# [EXERCISE DIRECTIONS]
Find the line with "solutions_python/Problem_201/2376.py | get_stalls_stats" and the line with "for index, item" in the entries below; output exactly those two lines, every line between them, and no others.

# [SOURCE MATERIAL]
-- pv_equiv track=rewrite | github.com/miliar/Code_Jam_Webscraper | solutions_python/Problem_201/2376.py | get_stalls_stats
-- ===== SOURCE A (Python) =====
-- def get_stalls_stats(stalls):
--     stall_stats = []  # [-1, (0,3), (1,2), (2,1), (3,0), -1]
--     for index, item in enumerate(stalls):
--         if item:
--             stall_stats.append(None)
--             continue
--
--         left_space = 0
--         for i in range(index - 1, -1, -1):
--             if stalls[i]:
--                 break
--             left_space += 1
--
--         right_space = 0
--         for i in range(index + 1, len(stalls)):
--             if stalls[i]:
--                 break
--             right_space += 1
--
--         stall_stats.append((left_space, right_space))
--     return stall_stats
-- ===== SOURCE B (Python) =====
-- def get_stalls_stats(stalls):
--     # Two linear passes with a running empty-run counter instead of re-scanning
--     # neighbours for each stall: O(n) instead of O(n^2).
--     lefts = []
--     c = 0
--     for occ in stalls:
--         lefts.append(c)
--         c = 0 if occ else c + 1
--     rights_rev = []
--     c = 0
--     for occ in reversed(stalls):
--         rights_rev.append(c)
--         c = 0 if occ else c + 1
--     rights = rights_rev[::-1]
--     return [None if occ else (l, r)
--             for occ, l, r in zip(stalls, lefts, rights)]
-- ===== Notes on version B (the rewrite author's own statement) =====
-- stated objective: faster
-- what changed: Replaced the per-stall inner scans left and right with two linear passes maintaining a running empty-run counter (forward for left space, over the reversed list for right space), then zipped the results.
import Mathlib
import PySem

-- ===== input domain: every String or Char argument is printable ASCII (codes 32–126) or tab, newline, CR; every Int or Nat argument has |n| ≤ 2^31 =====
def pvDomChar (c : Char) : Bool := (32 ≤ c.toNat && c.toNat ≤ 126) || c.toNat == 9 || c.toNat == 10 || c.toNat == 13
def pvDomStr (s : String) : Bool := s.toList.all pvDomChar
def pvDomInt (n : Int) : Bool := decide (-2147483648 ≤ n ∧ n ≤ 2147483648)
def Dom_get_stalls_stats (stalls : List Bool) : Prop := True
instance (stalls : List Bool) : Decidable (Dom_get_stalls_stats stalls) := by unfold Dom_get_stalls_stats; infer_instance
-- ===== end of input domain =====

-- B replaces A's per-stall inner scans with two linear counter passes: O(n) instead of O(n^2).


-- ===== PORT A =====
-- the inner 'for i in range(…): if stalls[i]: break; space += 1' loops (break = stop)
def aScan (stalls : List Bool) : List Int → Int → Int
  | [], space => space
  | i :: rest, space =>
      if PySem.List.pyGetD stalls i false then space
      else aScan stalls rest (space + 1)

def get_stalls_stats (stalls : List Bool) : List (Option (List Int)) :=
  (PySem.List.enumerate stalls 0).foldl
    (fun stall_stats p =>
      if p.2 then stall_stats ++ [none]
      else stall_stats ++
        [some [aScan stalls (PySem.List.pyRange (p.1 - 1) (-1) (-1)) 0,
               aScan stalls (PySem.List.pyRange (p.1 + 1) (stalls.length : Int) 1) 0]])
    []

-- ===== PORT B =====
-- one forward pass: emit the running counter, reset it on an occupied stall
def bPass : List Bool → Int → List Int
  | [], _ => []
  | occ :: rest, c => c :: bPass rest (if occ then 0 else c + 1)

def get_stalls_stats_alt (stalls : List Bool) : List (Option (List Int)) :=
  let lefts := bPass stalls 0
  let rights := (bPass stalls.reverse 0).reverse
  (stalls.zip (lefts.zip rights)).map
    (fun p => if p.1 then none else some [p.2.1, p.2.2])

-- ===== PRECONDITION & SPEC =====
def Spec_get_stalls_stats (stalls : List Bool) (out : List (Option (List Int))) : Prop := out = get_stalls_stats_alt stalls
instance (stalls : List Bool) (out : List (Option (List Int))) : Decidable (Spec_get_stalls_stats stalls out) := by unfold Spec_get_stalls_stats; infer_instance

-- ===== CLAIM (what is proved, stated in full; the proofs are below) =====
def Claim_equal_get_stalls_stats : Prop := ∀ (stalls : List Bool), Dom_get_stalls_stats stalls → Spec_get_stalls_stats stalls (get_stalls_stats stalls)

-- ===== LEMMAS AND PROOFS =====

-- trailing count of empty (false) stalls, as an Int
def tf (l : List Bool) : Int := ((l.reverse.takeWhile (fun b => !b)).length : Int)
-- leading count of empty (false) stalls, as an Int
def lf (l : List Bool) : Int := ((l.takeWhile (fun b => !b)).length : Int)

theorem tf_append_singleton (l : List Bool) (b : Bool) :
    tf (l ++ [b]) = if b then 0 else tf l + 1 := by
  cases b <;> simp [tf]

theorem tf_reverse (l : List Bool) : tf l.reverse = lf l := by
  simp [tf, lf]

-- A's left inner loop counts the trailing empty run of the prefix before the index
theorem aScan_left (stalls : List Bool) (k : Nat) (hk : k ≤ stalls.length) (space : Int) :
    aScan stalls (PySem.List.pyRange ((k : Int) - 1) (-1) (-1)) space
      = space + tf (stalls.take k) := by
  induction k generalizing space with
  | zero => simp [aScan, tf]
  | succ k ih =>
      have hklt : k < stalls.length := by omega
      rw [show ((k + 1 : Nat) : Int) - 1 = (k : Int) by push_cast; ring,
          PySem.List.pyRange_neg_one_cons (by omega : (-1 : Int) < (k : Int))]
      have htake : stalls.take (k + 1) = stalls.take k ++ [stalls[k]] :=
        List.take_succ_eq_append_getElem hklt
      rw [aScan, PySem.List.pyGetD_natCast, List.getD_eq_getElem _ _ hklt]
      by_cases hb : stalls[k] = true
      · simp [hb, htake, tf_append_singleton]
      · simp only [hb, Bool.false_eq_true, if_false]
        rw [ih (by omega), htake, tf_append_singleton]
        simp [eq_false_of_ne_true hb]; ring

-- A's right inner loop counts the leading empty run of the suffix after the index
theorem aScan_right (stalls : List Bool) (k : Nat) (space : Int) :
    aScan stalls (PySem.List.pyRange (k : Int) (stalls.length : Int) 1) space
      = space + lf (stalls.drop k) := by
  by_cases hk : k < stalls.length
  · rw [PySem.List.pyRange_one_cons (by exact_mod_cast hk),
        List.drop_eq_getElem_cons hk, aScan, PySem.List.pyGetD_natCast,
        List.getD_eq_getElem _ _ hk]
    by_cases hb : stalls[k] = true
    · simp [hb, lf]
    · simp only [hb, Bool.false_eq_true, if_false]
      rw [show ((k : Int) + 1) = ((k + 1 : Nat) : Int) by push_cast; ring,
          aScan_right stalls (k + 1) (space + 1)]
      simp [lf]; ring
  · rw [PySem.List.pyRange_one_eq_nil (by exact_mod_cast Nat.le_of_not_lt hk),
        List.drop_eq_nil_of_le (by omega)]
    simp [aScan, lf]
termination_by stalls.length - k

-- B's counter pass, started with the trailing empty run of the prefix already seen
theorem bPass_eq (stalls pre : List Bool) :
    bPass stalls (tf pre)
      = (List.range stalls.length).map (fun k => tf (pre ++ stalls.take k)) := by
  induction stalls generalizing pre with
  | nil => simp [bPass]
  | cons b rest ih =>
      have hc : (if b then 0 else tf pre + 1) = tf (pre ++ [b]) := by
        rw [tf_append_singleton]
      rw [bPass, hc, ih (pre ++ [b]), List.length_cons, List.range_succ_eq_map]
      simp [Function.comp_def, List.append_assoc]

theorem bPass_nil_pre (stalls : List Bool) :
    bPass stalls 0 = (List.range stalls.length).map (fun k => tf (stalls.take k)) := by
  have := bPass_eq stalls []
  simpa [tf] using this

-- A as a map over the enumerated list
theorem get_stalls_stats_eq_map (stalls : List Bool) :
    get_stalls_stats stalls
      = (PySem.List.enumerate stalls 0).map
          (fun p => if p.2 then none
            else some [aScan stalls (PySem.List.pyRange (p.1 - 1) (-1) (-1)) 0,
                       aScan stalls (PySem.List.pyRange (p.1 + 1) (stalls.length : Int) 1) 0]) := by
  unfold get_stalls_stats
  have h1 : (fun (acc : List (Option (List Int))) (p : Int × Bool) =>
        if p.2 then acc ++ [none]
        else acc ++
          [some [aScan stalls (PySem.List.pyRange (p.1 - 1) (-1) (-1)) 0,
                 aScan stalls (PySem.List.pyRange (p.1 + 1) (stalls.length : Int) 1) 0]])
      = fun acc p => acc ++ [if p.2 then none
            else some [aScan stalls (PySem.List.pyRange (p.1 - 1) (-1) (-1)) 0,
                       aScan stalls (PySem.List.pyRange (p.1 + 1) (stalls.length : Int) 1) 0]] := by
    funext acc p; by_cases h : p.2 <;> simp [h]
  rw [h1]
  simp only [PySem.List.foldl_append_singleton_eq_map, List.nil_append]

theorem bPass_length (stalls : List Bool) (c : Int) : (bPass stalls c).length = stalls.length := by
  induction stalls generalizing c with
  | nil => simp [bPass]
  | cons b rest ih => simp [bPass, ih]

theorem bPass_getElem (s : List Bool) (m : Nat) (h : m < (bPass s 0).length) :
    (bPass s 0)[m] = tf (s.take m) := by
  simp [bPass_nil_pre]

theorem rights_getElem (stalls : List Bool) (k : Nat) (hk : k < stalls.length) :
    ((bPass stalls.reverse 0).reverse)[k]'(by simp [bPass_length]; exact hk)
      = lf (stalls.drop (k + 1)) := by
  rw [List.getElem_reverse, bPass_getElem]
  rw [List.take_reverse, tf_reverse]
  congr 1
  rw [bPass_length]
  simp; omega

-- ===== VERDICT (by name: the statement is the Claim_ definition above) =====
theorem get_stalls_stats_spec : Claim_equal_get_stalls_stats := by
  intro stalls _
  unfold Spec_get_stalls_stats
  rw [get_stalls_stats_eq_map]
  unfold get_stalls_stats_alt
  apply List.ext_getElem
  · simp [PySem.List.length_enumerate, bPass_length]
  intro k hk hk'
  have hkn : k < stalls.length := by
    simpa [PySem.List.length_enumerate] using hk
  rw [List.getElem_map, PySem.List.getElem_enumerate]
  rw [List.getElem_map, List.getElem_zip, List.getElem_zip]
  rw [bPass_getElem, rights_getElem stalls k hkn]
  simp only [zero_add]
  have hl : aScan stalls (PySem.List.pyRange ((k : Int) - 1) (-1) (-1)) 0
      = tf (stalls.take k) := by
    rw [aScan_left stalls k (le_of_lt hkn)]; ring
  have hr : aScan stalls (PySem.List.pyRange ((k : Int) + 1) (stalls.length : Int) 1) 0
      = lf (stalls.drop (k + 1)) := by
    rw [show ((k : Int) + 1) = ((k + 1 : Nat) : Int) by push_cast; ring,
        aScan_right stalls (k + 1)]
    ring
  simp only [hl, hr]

---

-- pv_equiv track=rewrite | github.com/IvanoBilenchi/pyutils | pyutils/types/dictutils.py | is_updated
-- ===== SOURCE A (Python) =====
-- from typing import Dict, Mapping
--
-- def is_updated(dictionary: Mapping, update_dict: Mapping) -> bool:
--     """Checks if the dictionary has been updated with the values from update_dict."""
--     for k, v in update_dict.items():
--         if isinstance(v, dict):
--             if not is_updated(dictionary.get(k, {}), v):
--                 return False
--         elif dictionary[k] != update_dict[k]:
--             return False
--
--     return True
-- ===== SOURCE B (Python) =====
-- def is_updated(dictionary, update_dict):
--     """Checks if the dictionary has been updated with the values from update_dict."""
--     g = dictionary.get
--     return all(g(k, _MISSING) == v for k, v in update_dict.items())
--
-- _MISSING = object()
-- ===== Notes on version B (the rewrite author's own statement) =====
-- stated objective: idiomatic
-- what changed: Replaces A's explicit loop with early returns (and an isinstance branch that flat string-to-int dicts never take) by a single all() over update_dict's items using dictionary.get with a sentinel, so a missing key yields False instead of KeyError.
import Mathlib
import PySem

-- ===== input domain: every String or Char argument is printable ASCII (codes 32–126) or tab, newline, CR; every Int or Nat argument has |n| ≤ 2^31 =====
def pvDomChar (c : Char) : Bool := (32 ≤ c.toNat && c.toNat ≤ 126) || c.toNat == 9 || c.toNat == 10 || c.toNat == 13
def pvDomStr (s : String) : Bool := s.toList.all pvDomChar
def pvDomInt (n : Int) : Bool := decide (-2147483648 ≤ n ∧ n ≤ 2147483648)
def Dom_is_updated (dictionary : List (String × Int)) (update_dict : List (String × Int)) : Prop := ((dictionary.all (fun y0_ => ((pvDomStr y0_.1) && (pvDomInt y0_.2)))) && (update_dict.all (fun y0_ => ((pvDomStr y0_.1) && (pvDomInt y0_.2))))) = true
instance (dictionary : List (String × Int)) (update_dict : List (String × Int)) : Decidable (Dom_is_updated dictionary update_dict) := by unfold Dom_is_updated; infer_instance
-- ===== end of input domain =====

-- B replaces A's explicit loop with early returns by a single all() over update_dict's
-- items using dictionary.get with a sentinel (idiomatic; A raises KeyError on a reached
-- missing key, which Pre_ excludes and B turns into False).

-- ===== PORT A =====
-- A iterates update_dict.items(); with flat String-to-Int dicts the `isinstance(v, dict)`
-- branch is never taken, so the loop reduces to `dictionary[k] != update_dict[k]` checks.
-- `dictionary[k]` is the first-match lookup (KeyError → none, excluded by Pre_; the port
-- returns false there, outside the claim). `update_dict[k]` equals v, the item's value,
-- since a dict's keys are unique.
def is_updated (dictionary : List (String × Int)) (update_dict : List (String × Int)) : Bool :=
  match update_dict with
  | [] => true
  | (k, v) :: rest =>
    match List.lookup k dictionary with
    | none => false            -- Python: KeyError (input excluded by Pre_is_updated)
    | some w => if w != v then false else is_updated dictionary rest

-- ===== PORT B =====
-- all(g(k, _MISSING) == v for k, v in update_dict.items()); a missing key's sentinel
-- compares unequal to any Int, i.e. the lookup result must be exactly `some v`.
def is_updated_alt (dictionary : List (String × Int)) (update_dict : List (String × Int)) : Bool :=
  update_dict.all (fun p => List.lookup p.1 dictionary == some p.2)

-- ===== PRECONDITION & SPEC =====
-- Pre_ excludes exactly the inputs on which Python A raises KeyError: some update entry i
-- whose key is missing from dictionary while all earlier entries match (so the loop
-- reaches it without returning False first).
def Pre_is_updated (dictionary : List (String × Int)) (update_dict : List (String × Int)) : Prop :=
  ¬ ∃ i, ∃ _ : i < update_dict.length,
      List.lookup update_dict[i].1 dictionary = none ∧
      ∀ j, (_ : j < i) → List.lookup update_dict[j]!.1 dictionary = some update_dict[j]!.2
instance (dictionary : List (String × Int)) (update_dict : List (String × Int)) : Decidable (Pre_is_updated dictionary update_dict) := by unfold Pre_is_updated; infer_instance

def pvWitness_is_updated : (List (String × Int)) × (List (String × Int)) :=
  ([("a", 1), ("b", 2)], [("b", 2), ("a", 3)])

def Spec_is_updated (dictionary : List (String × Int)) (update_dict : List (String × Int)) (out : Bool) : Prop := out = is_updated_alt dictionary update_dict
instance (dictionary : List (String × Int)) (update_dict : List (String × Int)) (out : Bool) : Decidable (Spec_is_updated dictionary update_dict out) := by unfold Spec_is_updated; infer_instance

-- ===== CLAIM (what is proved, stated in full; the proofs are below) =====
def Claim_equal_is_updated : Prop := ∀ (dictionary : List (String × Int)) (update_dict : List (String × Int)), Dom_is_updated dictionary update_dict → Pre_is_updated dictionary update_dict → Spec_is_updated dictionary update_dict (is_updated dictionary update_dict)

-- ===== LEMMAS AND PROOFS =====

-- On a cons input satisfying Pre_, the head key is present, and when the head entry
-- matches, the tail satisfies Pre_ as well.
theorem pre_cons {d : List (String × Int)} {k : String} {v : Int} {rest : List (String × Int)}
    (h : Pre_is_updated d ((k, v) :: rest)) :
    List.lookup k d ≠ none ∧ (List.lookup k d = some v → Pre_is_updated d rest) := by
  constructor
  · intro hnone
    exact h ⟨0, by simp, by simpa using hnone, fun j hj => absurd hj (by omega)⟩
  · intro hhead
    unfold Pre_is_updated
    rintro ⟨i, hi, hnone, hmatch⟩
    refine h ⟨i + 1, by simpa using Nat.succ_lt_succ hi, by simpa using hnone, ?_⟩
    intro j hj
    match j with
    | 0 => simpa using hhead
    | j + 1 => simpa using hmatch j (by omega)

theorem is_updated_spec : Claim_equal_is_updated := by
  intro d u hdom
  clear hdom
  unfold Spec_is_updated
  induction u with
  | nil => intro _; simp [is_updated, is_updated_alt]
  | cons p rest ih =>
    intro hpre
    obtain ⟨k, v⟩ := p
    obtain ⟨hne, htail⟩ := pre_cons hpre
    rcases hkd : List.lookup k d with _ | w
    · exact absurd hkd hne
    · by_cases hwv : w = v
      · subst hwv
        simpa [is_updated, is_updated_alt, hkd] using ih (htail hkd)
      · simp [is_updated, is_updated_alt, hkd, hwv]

# [OUTPUT OF THE TASK]
-- pv_equiv track=rewrite | github.com/miliar/Code_Jam_Webscraper | solutions_python/Problem_201/2376.py | get_stalls_stats
-- ===== SOURCE A (Python) =====
-- def get_stalls_stats(stalls):
--     stall_stats = []  # [-1, (0,3), (1,2), (2,1), (3,0), -1]
--     for index, item in enumerate(stalls):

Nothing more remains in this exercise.